Sorry for your loss. Keep your chin up and remember all the good times you had with her!!


----------



## batman (Mar 24, 2011)

Sorry for your loss..Our dogs are getting up there in years too,I'm not looking toward that day..
Take care,.


----------



## Catarafter (Mar 25, 2011)

I am very sorry for your loss. As a veterinarian I see people go through making these difficult decisions on a regular basis. It is not a fun part of the job. There is little we can say to make this difficult time easier for you.


----------



## fender66 (Mar 26, 2011)

Catarafter said:


> I am very sorry for your loss. As a veterinarian I see people go through making these difficult decisions on a regular basis. It is not a fun part of the job. There is little we can say to make this difficult time easier for you.
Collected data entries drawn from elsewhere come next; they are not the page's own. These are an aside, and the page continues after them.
-- pv_equiv track=rewrite | github.com/Franna88/medwave | assign_ad_ids_improved.py | extract_h_ad_id_from_attributions
-- ===== SOURCE A (Python) =====
-- def extract_h_ad_id_from_attributions(opp):
--     """Extract h_ad_id from opportunity attributions"""
--     attributions = opp.get('attributions', [])
--
--     if not attributions:
--         return None
--
--     # Check in reverse order (most recent first)
--     for attr in reversed(attributions):
--         h_ad_id = attr.get('h_ad_id') or attr.get('utmAdId') or attr.get('adId')
--         if h_ad_id:
--             return h_ad_id
--
--     return None
-- ===== SOURCE B (Python) =====
-- def extract_h_ad_id_from_attributions(opp):
--     """Extract h_ad_id from opportunity attributions"""
--     last = None
--     for attr in opp.get('attributions', []):
--         cand = attr.get('h_ad_id') or attr.get('utmAdId') or attr.get('adId')
--         if cand:
--             last = cand
--     return last
-- ===== Notes on version B (the rewrite author's own statement) =====
-- stated objective: simpler
-- what changed: Replaced the reversed scan with early return (and its separate empty-list guard) by a single forward pass that keeps overwriting an accumulator with the latest truthy candidate and returns it after the loop.
import Mathlib
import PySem

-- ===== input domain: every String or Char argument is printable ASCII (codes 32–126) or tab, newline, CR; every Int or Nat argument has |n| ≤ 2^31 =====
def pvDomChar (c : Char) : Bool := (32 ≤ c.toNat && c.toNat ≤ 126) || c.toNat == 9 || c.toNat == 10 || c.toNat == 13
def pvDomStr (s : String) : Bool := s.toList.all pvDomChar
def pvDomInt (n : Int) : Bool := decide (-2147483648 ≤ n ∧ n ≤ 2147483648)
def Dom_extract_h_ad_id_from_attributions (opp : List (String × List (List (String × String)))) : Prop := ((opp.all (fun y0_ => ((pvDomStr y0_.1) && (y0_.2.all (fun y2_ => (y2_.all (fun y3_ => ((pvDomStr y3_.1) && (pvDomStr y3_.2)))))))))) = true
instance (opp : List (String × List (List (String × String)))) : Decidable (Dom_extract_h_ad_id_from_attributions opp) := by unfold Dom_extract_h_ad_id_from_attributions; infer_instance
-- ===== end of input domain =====

-- ===== PORT A =====
-- B changes the decomposition: forward fold with an overwritten accumulator instead of A's reversed scan with early return (objective: simpler).
-- Python truthiness of a str-or-None value: None and "" are falsy
def pvTruthy (o : Option String) : Bool :=
  match o with
  | some s => !(s == "")
  | none => false

-- Python `x or y` on str-or-None values
def pvOr (a b : Option String) : Option String := if pvTruthy a then a else b

-- attr.get('h_ad_id') or attr.get('utmAdId') or attr.get('adId')
def pvCand (attr : List (String × String)) : Option String :=
  pvOr (PySem.Dict.get? (PySem.Dict.mk attr) "h_ad_id") (pvOr (PySem.Dict.get? (PySem.Dict.mk attr) "utmAdId") (PySem.Dict.get? (PySem.Dict.mk attr) "adId"))

-- the `for attr in reversed(attributions): ... return h_ad_id` loop (argument already reversed)
def pvScanA : List (List (String × String)) → Option String
  | [] => none
  | attr :: rest =>
    let h := pvCand attr
    if pvTruthy h then h else pvScanA rest

def extract_h_ad_id_from_attributions (opp : List (String × List (List (String × String)))) : Option String :=
  let attributions := PySem.Dict.getD (PySem.Dict.mk opp) "attributions" []
  if attributions.isEmpty then none
  else pvScanA attributions.reverse

-- ===== PORT B =====
def extract_h_ad_id_from_attributions_alt (opp : List (String × List (List (String × String)))) : Option String :=
  (PySem.Dict.getD (PySem.Dict.mk opp) "attributions" []).foldl
    (fun last attr =>
      let cand := pvCand attr
      if pvTruthy cand then cand else last)
    none

-- ===== PRECONDITION & SPEC =====
def Spec_extract_h_ad_id_from_attributions (opp : List (String × List (List (String × String)))) (out : Option String) : Prop := out = extract_h_ad_id_from_attributions_alt opp
instance (opp : List (String × List (List (String × String)))) (out : Option String) : Decidable (Spec_extract_h_ad_id_from_attributions opp out) := by unfold Spec_extract_h_ad_id_from_attributions; infer_instance

-- ===== CLAIM (what is proved, stated in full; the proofs are below) =====
def Claim_equal_extract_h_ad_id_from_attributions : Prop := ∀ (opp : List (String × List (List (String × String)))), Dom_extract_h_ad_id_from_attributions opp → Spec_extract_h_ad_id_from_attributions opp (extract_h_ad_id_from_attributions opp)

-- ===== LEMMAS AND PROOFS =====
-- A's reversed early-return scan of m equals B's forward fold over m.reverse
theorem pvScanA_eq_foldl_reverse (m : List (List (String × String))) :
    pvScanA m = m.reverse.foldl
      (fun last attr => let cand := pvCand attr; if pvTruthy cand then cand else last) none := by
  induction m with
  | nil => rfl
  | cons a t ih =>
    simp [pvScanA, List.foldl_append, ih]

-- ===== VERDICT (by name: the statement is the Claim_ definition above) =====
theorem extract_h_ad_id_from_attributions_spec : Claim_equal_extract_h_ad_id_from_attributions := by
  intro opp _
  unfold Spec_extract_h_ad_id_from_attributions extract_h_ad_id_from_attributions
    extract_h_ad_id_from_attributions_alt
  have h := pvScanA_eq_foldl_reverse (PySem.Dict.getD (PySem.Dict.mk opp) "attributions" []).reverse
  rcases hl : PySem.Dict.getD (PySem.Dict.mk opp) "attributions" [] with _ | ⟨a, t⟩ <;>
    simp_all [List.isEmpty]
-- pv_equiv track=rewrite | github.com/iswanulumam/cp-alta | 15-sepulsa-test/5-maximum-difference/solution.py | maxDifference3
-- ===== SOURCE A (Python) =====
-- def maxDifference3(a):
--   max_diff = -1
--
--   sub_a = []
--   for item_a in a:
--     current_val = item_a
--     sub_a.append(item_a)
--     for item_sub_a in sub_a:
--       if current_val > item_sub_a:
--         diff_val = current_val - item_sub_a
--         if diff_val > max_diff:
--           max_diff = diff_val
--   return max_diff
-- ===== SOURCE B (Python) =====
-- def maxDifference3(a):
--   max_diff = -1
--   mn = None
--   for x in a:
--     if mn is not None and x > mn:
--       d = x - mn
--       if d > max_diff:
--         max_diff = d
--     if mn is None or x < mn:
--       mn = x
--   return max_diff
-- ===== Notes on version B (the rewrite author's own statement) =====
-- stated objective: faster
-- what changed: Replaced the quadratic rescan of the growing prefix list with a single pass that keeps only the running minimum and updates the maximum difference against it.
import Mathlib
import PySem

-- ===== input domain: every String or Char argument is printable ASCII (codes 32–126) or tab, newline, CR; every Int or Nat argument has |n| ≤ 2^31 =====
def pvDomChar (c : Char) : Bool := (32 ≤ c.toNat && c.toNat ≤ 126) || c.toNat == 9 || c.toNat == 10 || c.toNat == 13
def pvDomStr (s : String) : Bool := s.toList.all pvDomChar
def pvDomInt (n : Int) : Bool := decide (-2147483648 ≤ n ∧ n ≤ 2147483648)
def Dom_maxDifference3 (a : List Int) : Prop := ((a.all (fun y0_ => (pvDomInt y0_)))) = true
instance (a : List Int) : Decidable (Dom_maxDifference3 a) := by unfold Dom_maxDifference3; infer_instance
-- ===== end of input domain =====

-- B replaces A's quadratic rescan of the growing prefix with one pass over a running minimum (objective: faster).

-- ===== PORT A =====
-- inner loop: for item_sub_a in sub_a: …
def maxDifference3_inner (c : Int) (md : Int) (sub : List Int) : Int :=
  sub.foldl (fun m x => if c > x then (if c - x > m then c - x else m) else m) md

def maxDifference3 (a : List Int) : Int :=
  (a.foldl (fun (s : Int × List Int) x =>
      let sub := s.2 ++ [x]
      (maxDifference3_inner x s.1 sub, sub)) (-1, ([] : List Int))).1

-- ===== PORT B =====
def maxDifference3_alt (a : List Int) : Int :=
  (a.foldl (fun (s : Option Int × Int) x =>
      let md := match s.1 with
        | none => s.2
        | some mn => if x > mn then (if x - mn > s.2 then x - mn else s.2) else s.2
      let mn' := match s.1 with
        | none => some x
        | some mn => if x < mn then some x else some mn
      (mn', md)) ((none : Option Int), -1)).2

-- ===== PRECONDITION & SPEC =====
def Spec_maxDifference3 (a : List Int) (out : Int) : Prop := out = maxDifference3_alt a
instance (a : List Int) (out : Int) : Decidable (Spec_maxDifference3 a out) := by unfold Spec_maxDifference3; infer_instance

-- ===== CLAIM (what is proved, stated in full; the proofs are below) =====
def Claim_equal_maxDifference3 : Prop := ∀ (a : List Int), Dom_maxDifference3 a → Spec_maxDifference3 a (maxDifference3 a)

-- ===== LEMMAS AND PROOFS =====

-- structural minimum of a list (proof helper)
def minL : List Int → Option Int
  | [] => none
  | x :: xs => some (match minL xs with | none => x | some m => if x ≤ m then x else m)

theorem minL_append_singleton (s : List Int) (x : Int) :
    minL (s ++ [x]) = some (match minL s with | none => x | some m => if m ≤ x then m else x) := by
  induction s with
  | nil => simp [minL]
  | cons y ys ih =>
      simp only [List.cons_append, minL, ih]
      cases h : minL ys <;> simp only [minL, h] <;> split_ifs <;> simp_all <;> omega

-- the inner loop computes: bump md by (c - min sub) when c exceeds the minimum of sub
theorem inner_eq (s : List Int) (c : Int) : ∀ md : Int,
    maxDifference3_inner c md s =
      match minL s with
      | none => md
      | some mn => if c > mn then (if c - mn > md then c - mn else md) else md := by
  induction s with
  | nil => intro md; simp [maxDifference3_inner, minL]
  | cons x xs ih =>
      intro md
      simp only [maxDifference3_inner, List.foldl_cons] at *
      rw [ih]
      cases h : minL xs <;> simp only [minL, h] <;> split_ifs <;> omega

-- main invariant: with mn = minL sub, A's remaining fold and B's remaining fold agree on max_diff
theorem outer_eq (l : List Int) : ∀ (sub : List Int) (md : Int),
    (l.foldl (fun (s : Int × List Int) x =>
        let sub := s.2 ++ [x]
        (maxDifference3_inner x s.1 sub, sub)) (md, sub)).1 =
    (l.foldl (fun (s : Option Int × Int) x =>
        let md := match s.1 with
          | none => s.2
          | some mn => if x > mn then (if x - mn > s.2 then x - mn else s.2) else s.2
        let mn' := match s.1 with
          | none => some x
          | some mn => if x < mn then some x else some mn
        (mn', md)) (minL sub, md)).2 := by
  induction l with
  | nil => intro sub md; simp
  | cons x xs ih =>
      intro sub md
      simp only [List.foldl_cons]
      rw [inner_eq, minL_append_singleton]
      have h2 : minL (sub ++ [x]) = some (match minL sub with | none => x | some m => if m ≤ x then m else x) :=
        minL_append_singleton sub x
      rw [← h2, ih (sub ++ [x])]
      rw [h2]
      cases h : minL sub with
      | none =>
          simp only []
          congr 1 <;> simp
      | some m =>
          simp only []
          have : (if x > (if m ≤ x then m else x) then (if x - (if m ≤ x then m else x) > md then x - (if m ≤ x then m else x) else md) else md)
               = (if x > m then (if x - m > md then x - m else md) else md) := by split_ifs <;> omega
          rw [this]
          have : (some (if m ≤ x then m else x) : Option Int) = (if x < m then some x else some m) := by
            split_ifs <;> simp <;> omega
          rw [this]
-- ===== VERDICT (by name: the statement is the Claim_ definition above) =====
theorem maxDifference3_spec : Claim_equal_maxDifference3 := by
  intro a _
  unfold Spec_maxDifference3 maxDifference3 maxDifference3_alt
  exact outer_eq a [] (-1)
Good to have a resident Vet on board. We always have questions about our "fishin' buddies" and "big sweeeeetys". :LOL2:


----------



## Lazysob (Mar 27, 2011)

Don't Weep for Me

Do not stand at my grave and weep,
I am not there, I do not sleep. 
I am a thousand winds that blow.
I am the diamond glint on snow.
I am the sunlight on ripened grain.
I am the gentle autumn rain. 

When you wake in the morning hush,
I am the swift, uplifting rush 
Of quiet birds in circling flight.
I am the soft starlight at night. 

Do not stand at my grave and weep.
I am not there, I do not sleep.
(Do not stand at my grave and cry.
I am not there, I did not die!).


----------



## raven174us (Mar 28, 2011)

I'm really sorry for your loss.


----------



## Waterwings (Mar 28, 2011)

Sorry to hear of your loss.


----------